No Show/ Cancellation Policy

Purpose: The Dr’s and Staff at Desert Lake Family Dentistry respects your time and we ask the same courtesy. Missed appointments/no-shows affects our ability to provide timely attention to our patients. When a patient does not show up for
their appointment, another patient loses an opportunity to be seen. If you are unable to make your appointment, we respectfully ask that you notify our office 24 hours in advance. Failure to cancel an appointment with a 24 hour advance
notice from the scheduled appointment time will be considered a no-show and you will be charged.


 If a confirmation call was documented and the patient fails to appear for his/her appointment, a no-show will be documented in the patient’s chart.
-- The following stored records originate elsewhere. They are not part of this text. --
-- pv_equiv track=rewrite | github.com/LuisMAC2022/COC | backend/export/export_clan_snapshot.py | compute_th_distribution
-- ===== SOURCE A (Python) =====
-- def compute_th_distribution(profiles):
--     buckets = {}
--     for profile in profiles:
--         th = profile.get("th")
--         if th is None:
--             continue
--         buckets[th] = buckets.get(th, 0) + 1
--     distribution = [
--         {"th": th, "count": count} for th, count in sorted(buckets.items(), reverse=True)
--     ]
--     return distribution
-- ===== SOURCE B (Python) =====
-- def compute_th_distribution(profiles):
--     ths = sorted((p["th"] for p in profiles if p.get("th") is not None), reverse=True)
--     out = []
--     while ths:
--         v = ths[0]
--         run = 1
--         while run < len(ths) and ths[run] == v:
--             run += 1
--         out.append({"th": v, "count": run})
--         ths = ths[run:]
--     return out
-- ===== Notes on version B (the rewrite author's own statement) =====
-- stated objective: alternative
-- what changed: Replaces the dict-based counting pass plus key-sort with collecting the th values, sorting them descending once, and emitting one entry per run of equal values in a single grouping scan.
import Mathlib
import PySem

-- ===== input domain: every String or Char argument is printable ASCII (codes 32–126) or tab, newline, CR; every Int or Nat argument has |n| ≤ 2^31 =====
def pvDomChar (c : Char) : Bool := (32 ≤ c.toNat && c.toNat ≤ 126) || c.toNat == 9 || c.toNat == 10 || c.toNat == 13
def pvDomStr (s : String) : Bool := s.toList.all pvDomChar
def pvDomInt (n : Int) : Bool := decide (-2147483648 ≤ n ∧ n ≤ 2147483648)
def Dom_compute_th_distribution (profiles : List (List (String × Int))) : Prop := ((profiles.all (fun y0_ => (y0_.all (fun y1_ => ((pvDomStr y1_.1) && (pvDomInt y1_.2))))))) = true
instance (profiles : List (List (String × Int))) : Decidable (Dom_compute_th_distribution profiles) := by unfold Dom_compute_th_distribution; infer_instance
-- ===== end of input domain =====

-- B replaces A's dict-counting pass plus key-sort by sorting the collected th values
-- descending once and grouping equal-value runs in a single scan (objective: alternative).

-- ===== PORT A =====
def compute_th_distribution (profiles : List (List (String × Int))) : List (List (String × Int)) :=
  let buckets : PySem.Dict Int Int := profiles.foldl (fun b profile =>
      match (PySem.Dict.mk profile).get? "th" with
      | none => b
      | some th => b.insert th (b.getD th 0 + 1)) PySem.Dict.empty
  (PySem.List.sorted2 buckets.items (fun p => p.1) (fun p => p.2) true).map
    (fun p => [("th", p.1), ("count", p.2)])

-- ===== PORT B =====
-- B's outer 'while ths:' loop, one iteration per run: 'run' ends at 1 + (leading elements of the
-- suffix equal to v), and the loop continues on ths[run:]
def pvGroup : List Int → List (List (String × Int))
  | [] => []
  | v :: rest =>
    let run := rest.takeWhile (fun x => x == v)
    [("th", v), ("count", ((run.length : Int) + 1))] :: pvGroup (rest.drop run.length)
  termination_by l => l.length
  decreasing_by simp

def compute_th_distribution_alt (profiles : List (List (String × Int))) : List (List (String × Int)) :=
  pvGroup (PySem.List.sorted (profiles.filterMap (fun p => (PySem.Dict.mk p).get? "th")) (fun x => x) true)

-- ===== PRECONDITION & SPEC =====
def Spec_compute_th_distribution (profiles : List (List (String × Int))) (out : List (List (String × Int))) : Prop := out = compute_th_distribution_alt profiles
instance (profiles : List (List (String × Int))) (out : List (List (String × Int))) : Decidable (Spec_compute_th_distribution profiles out) := by unfold Spec_compute_th_distribution; infer_instance

-- ===== CLAIM (what is proved, stated in full; the proofs are below) =====
def Claim_equal_compute_th_distribution : Prop := ∀ (profiles : List (List (String × Int))), Dom_compute_th_distribution profiles → Spec_compute_th_distribution profiles (compute_th_distribution profiles)

-- ===== LEMMAS AND PROOFS =====

-- A's loop over profiles, skipping missing "th", is the counter loop over the collected values
lemma pvFoldl_filterMap (l : List (List (String × Int))) (d : PySem.Dict Int Int) :
    l.foldl (fun b profile =>
      match (PySem.Dict.mk profile).get? "th" with
      | none => b
      | some th => b.insert th (b.getD th 0 + 1)) d
    = (l.filterMap (fun p => (PySem.Dict.mk p).get? "th")).foldl
        (fun b x => b.insert x (b.getD x 0 + 1)) d := by
  induction l generalizing d with
  | nil => rfl
  | cons p t ih =>
    cases h : (PySem.Dict.mk p).get? "th" <;> simp [h, ih]

-- the 'before' test sorted2 uses with reverse=True never puts a smaller first key in front
lemma pvBefore_le {a b : Int × Int}
    (h : (decide (b.1 < a.1) || (!decide (a.1 < b.1) && decide (b.2 < a.2))) = true) :
    b.1 ≤ a.1 := by
  rcases Bool.or_eq_true_iff.1 h with h1 | h2
  · exact le_of_lt (by simpa using h1)
  · simp only [Bool.and_eq_true, Bool.not_eq_true'] at h2
    simpa using le_of_not_gt (by simpa using h2.1)

lemma pvBefore_ge {a b : Int × Int}
    (h : (decide (b.1 < a.1) || (!decide (a.1 < b.1) && decide (b.2 < a.2))) = false) :
    a.1 ≤ b.1 := by
  simp only [Bool.or_eq_false_iff] at h
  exact le_of_not_gt (by simpa using h.1)

lemma pvInsertBy_pairwise (x : Int × Int) (ys : List (Int × Int))
    (h : ys.Pairwise (fun a b => b.1 ≤ a.1)) :
    (PySem.List.insertBy (fun a b => decide (b.1 < a.1) || (!decide (a.1 < b.1) && decide (b.2 < a.2))) x ys).Pairwise
      (fun a b => b.1 ≤ a.1) := by
  induction ys with
  | nil => simp [PySem.List.insertBy]
  | cons y t ih =>
    rcases List.pairwise_cons.1 h with ⟨hy, ht⟩
    by_cases hb : (decide (y.1 < x.1) || (!decide (x.1 < y.1) && decide (y.2 < x.2))) = true
    · rw [PySem.List.insertBy, if_pos hb]
      refine List.pairwise_cons.2 ⟨?_, h⟩
      intro z hz
      rcases List.mem_cons.1 hz with rfl | hz
      · exact pvBefore_le hb
      · exact le_trans (hy z hz) (pvBefore_le hb)
    · rw [PySem.List.insertBy, if_neg hb]
      refine List.pairwise_cons.2 ⟨?_, ih ht⟩
      intro z hz
      rcases (PySem.List.insertBy_mem_iff _ _ _ _).1 hz with rfl | hz
      · exact pvBefore_ge (Bool.not_eq_true _ ▸ (by simpa using hb))
      · exact hy z hz

lemma pvFoldl_insertBy_pairwise (xs : List (Int × Int)) (acc : List (Int × Int))
    (h : acc.Pairwise (fun a b => b.1 ≤ a.1)) :
    (xs.foldl (fun acc x =>
        PySem.List.insertBy (fun a b => decide (b.1 < a.1) || (!decide (a.1 < b.1) && decide (b.2 < a.2))) x acc) acc).Pairwise
      (fun a b => b.1 ≤ a.1) := by
  induction xs generalizing acc with
  | nil => simpa using h
  | cons x t ih => exact ih _ (pvInsertBy_pairwise x acc h)

-- sorted(items, reverse=True) with strictly-decreasing-key witness list
lemma pvSorted2_rev_eq (xs ys : List (Int × Int)) (hperm : ys.Perm xs)
    (hp : ys.Pairwise (fun a b => b.1 < a.1)) :
    PySem.List.sorted2 xs (fun p => p.1) (fun p => p.2) true = ys := by
  have hpw : (PySem.List.sorted2 xs (fun p => p.1) (fun p => p.2) true).Pairwise
      (fun a b : Int × Int => b.1 ≤ a.1) := by
    unfold PySem.List.sorted2
    exact pvFoldl_insertBy_pairwise xs [] (List.Pairwise.nil)
  exact PySem.List.eq_of_perm_of_pairwise_ge_of_pairwise_gt (fun p => p.1)
    ((PySem.List.sorted2_perm xs _ _ true).trans hperm.symm) hpw hp

-- ofList is a sublist (first occurrences in order)
lemma pvOfList_sublist (xs : List Int) : (PySem.Set.ofList xs).Sublist xs := by
  induction xs with
  | nil => simp [PySem.Set.ofList_nil]
  | cons x t ih =>
    rw [PySem.Set.ofList_cons]
    exact (List.cons_sublist_cons).2 (List.filter_sublist.trans ih)

-- discarding v from ofList (run ++ tail) where run is all v and v ∉ tail
lemma pvDiscard_ofList (v : Int) (run tail : List Int)
    (hr : ∀ x ∈ run, x = v) (ht : v ∉ tail) :
    (PySem.Set.ofList (run ++ tail)).discard v = PySem.Set.ofList tail := by
  induction run with
  | nil =>
    simp only [List.nil_append]
    have : ∀ y ∈ PySem.Set.ofList tail, (!(y == v)) = true := by
      intro y hy
      have : y ≠ v := fun h => ht (h ▸ (PySem.Set.mem_ofList _ _).1 hy)
      simpa using this
    exact List.filter_eq_self.2 this
  | cons x r ih =>
    have hx : x = v := hr x (List.mem_cons_self)
    subst hx
    rw [List.cons_append, PySem.Set.ofList_cons]
    show List.filter _ (x :: _) = _
    rw [List.filter_cons_of_neg (by simp)]
    show ((PySem.Set.ofList (r ++ tail)).discard x).discard x = _
    rw [PySem.Set.discard, PySem.Set.discard, List.filter_filter]
    have := ih (fun y hy => hr y (List.mem_cons_of_mem _ hy))
    rw [PySem.Set.discard] at this
    simpa using this

lemma pvDropWhile_eq_drop (p : Int → Bool) (l : List Int) :
    l.dropWhile p = l.drop (l.takeWhile p).length := by
  induction l with
  | nil => rfl
  | cons x t ih =>
    by_cases h : p x = true <;> simp [h, ih]

-- B's grouping of a descending list yields one entry per distinct value with its count
lemma pvGroup_eq (L : List Int) (h : L.Pairwise (fun a b => b ≤ a)) :
    pvGroup L = (PySem.Set.ofList L).map
      (fun k => [("th", k), ("count", ((L.count k : Int)))]) := by
  induction L using pvGroup.induct with
  | case1 => simp [pvGroup, PySem.Set.ofList_nil]
  | case2 v rest run ih =>
    rcases List.pairwise_cons.1 h with ⟨hv, hrest⟩
    have hrun_mem : ∀ x ∈ run, x = v := by
      intro x hx
      have := List.takeWhile_subset (l := rest) (p := fun x => x == v) hx
      have hpred := List.mem_takeWhile_imp hx
      simpa using hpred
    have hsplit : rest = run ++ rest.drop run.length := by
      conv_lhs => rw [← List.takeWhile_append_dropWhile (p := fun x => x == v) (l := rest)]
      congr 1
      exact pvDropWhile_eq_drop _ _
    set tail := rest.drop run.length with htail
    have htail_sub : tail.Sublist rest := List.drop_sublist _ _
    have htail_pw : tail.Pairwise (fun a b => b ≤ a) := hrest.sublist htail_sub
    have hvtail : v ∉ tail := by
      intro hmem
      have hd : tail = rest.dropWhile (fun x => x == v) := by
        rw [htail, pvDropWhile_eq_drop]
      rcases ht : tail with _ | ⟨hd0, tl0⟩
      · rw [ht] at hmem; simp at hmem
      · have hhd : ¬ ((hd0 == v) = true) := by
          have := List.head?_dropWhile_not (p := fun x => x == v) (l := rest)
          rw [← hd, ht] at this
          simpa using this
        have hhd' : hd0 ≠ v := by simpa using hhd
        rw [ht] at hmem
        rcases List.mem_cons.1 hmem with rfl | hmem2
        · exact hhd' rfl
        · -- v after head: v ≤ hd0 < v contradiction
          have hpw2 : (hd0 :: tl0).Pairwise (fun a b => b ≤ a) := ht ▸ htail_pw
          have hle : v ≤ hd0 := (List.pairwise_cons.1 hpw2).1 v hmem2
          have hge : hd0 ≤ v := hv hd0 ((ht ▸ htail_sub).subset List.mem_cons_self)
          exact hhd' (le_antisymm hge hle)
    have hcount_v : (v :: rest).count v = run.length + 1 := by
      rw [List.count_cons_self]
      conv_lhs => rw [hsplit]
      rw [List.count_append]
      have h1 : run.count v = run.length := List.count_eq_length.2 (by
        intro x hx; exact ((hrun_mem x hx) ▸ rfl))
      have h2 : tail.count v = 0 := List.count_eq_zero.2 hvtail
      omega
    have hcount_k : ∀ k ∈ PySem.Set.ofList tail, (v :: rest).count k = tail.count k := by
      intro k hk
      have hkt : k ∈ tail := (PySem.Set.mem_ofList _ _).1 hk
      have hkv : k ≠ v := fun h => hvtail (h ▸ hkt)
      conv_lhs => rw [hsplit]
      rw [List.count_cons, List.count_append]
      have h1 : run.count k = 0 := List.count_eq_zero.2 (fun hm => hkv (hrun_mem k hm))
      have h2 : (v == k) = false := by simpa using (Ne.symm hkv)
      rw [h1, h2]
      simp
    have hdisc : (PySem.Set.ofList rest).discard v = PySem.Set.ofList tail := by
      conv_lhs => rw [hsplit]
      exact pvDiscard_ofList v run tail hrun_mem hvtail
    rw [pvGroup, ih htail_pw, PySem.Set.ofList_cons, hdisc, List.map_cons, hcount_v]
    refine congrArg₂ List.cons ?_ ?_
    · norm_cast
    · exact (List.map_congr_left (fun k hk => by rw [hcount_k k hk]))

-- main equivalence
lemma pvMain (profiles : List (List (String × Int))) :
    compute_th_distribution profiles = compute_th_distribution_alt profiles := by
  set vals := profiles.filterMap (fun p => (PySem.Dict.mk p).get? "th") with hvals
  set S := PySem.Set.ofList vals with hS
  set SL := PySem.List.sorted vals (fun x => x) true with hSL
  -- B side
  have hSL_pw : SL.Pairwise (fun a b => b ≤ a) := PySem.List.sorted_pairwise_rev vals _
  have hB : compute_th_distribution_alt profiles
      = (PySem.Set.ofList SL).map (fun k => [("th", k), ("count", ((SL.count k : Int)))]) := by
    rw [compute_th_distribution_alt, ← hvals, ← hSL]
    exact pvGroup_eq SL hSL_pw
  -- D := ofList SL is a strictly decreasing enumeration of the distinct values
  set D := PySem.Set.ofList SL with hD
  have hD_sub : D.Sublist SL := pvOfList_sublist SL
  have hD_nodup : D.Nodup := PySem.Set.nodup_ofList SL
  have hD_ge : D.Pairwise (fun a b : Int => b ≤ a) := hSL_pw.sublist hD_sub
  have hD_gt : D.Pairwise (fun a b : Int => b < a) := by
    have := hD_ge.and (List.Pairwise.imp (fun h => h) hD_nodup)
    exact this.imp (fun ⟨h1, h2⟩ => lt_of_le_of_ne h1 (fun h => h2 h.symm))
  have hD_perm : D.Perm S := by
    refine (List.perm_ext_iff_of_nodup hD_nodup (PySem.Set.nodup_ofList vals)).2 ?_
    intro a
    rw [PySem.Set.mem_ofList, PySem.Set.mem_ofList, PySem.List.mem_sorted]
  have hcount : ∀ k, SL.count k = vals.count k :=
    fun k => (PySem.List.sorted_perm vals (fun x => x) true).count_eq k
  -- A side
  have hA : compute_th_distribution profiles
      = (PySem.List.sorted2 (S.map (fun k => (k, (vals.count k : Int)))) (fun p => p.1) (fun p => p.2) true).map
          (fun p => [("th", p.1), ("count", p.2)]) := by
    rw [compute_th_distribution]
    rw [pvFoldl_filterMap, ← hvals, PySem.Dict.foldl_insert_getD_add_one_eq_counter,
      PySem.Dict.items_counter, ← hS]
  have hsorted2 : PySem.List.sorted2 (S.map (fun k => (k, (vals.count k : Int)))) (fun p => p.1) (fun p => p.2) true
      = D.map (fun k => (k, (vals.count k : Int))) := by
    refine pvSorted2_rev_eq _ _ (hD_perm.map _) ?_
    refine List.pairwise_map.2 (hD_gt.imp ?_)
    intro a b h; simpa using h
  rw [hA, hsorted2, hB, List.map_map]
  refine List.map_congr_left (fun k _ => ?_)
  simp [hcount k]

-- ===== VERDICT (by name: the statement is the Claim_ definition above) =====
theorem compute_th_distribution_spec : Claim_equal_compute_th_distribution := by
  intro profiles _
  exact pvMain profiles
You will be billed as follows:

  • Exam= $40
  • Treatment appointment= $40 per hour
  • Oral Sedation= $160

After 2 no-shows, you will be put on walk-in basis only.


I have read the above and understand Desert Lake Family Dentistry’s policy. I will do everything I can to assure that when I have confirmed an appointment, I will arrive on that specific day and time. I also understand that there may be
extenuating circumstances that arise in which I have to make a last minute cancellation, we at Desert Lake Family Dentistry understand this when situations arise and will try to be accommodating with rescheduling. IT IS ABSOLUTELY NECESSARY THAT YOU CALL OR RETURN TEXT AND CONFIRM ALL APPOINTMENTS OR YOUR APPOINTMENT WILL BE CANCELLED.

AUTHORIZATION

I certify the truth of all information given. I also authorize the release of pertinent information to those parties requiring it for the treatment or for the purpose of payment of the account or credit reference. I authorize payment of insurance
benefits directly to Desert Lake Family Dentistry, Dr. Adel Shayegan DDS. I understand that my dental insurance carrier may pay less than the actual bill or services. I understand I am financially responsible for payment of services not paid, in whole or in part, by my dental care payor.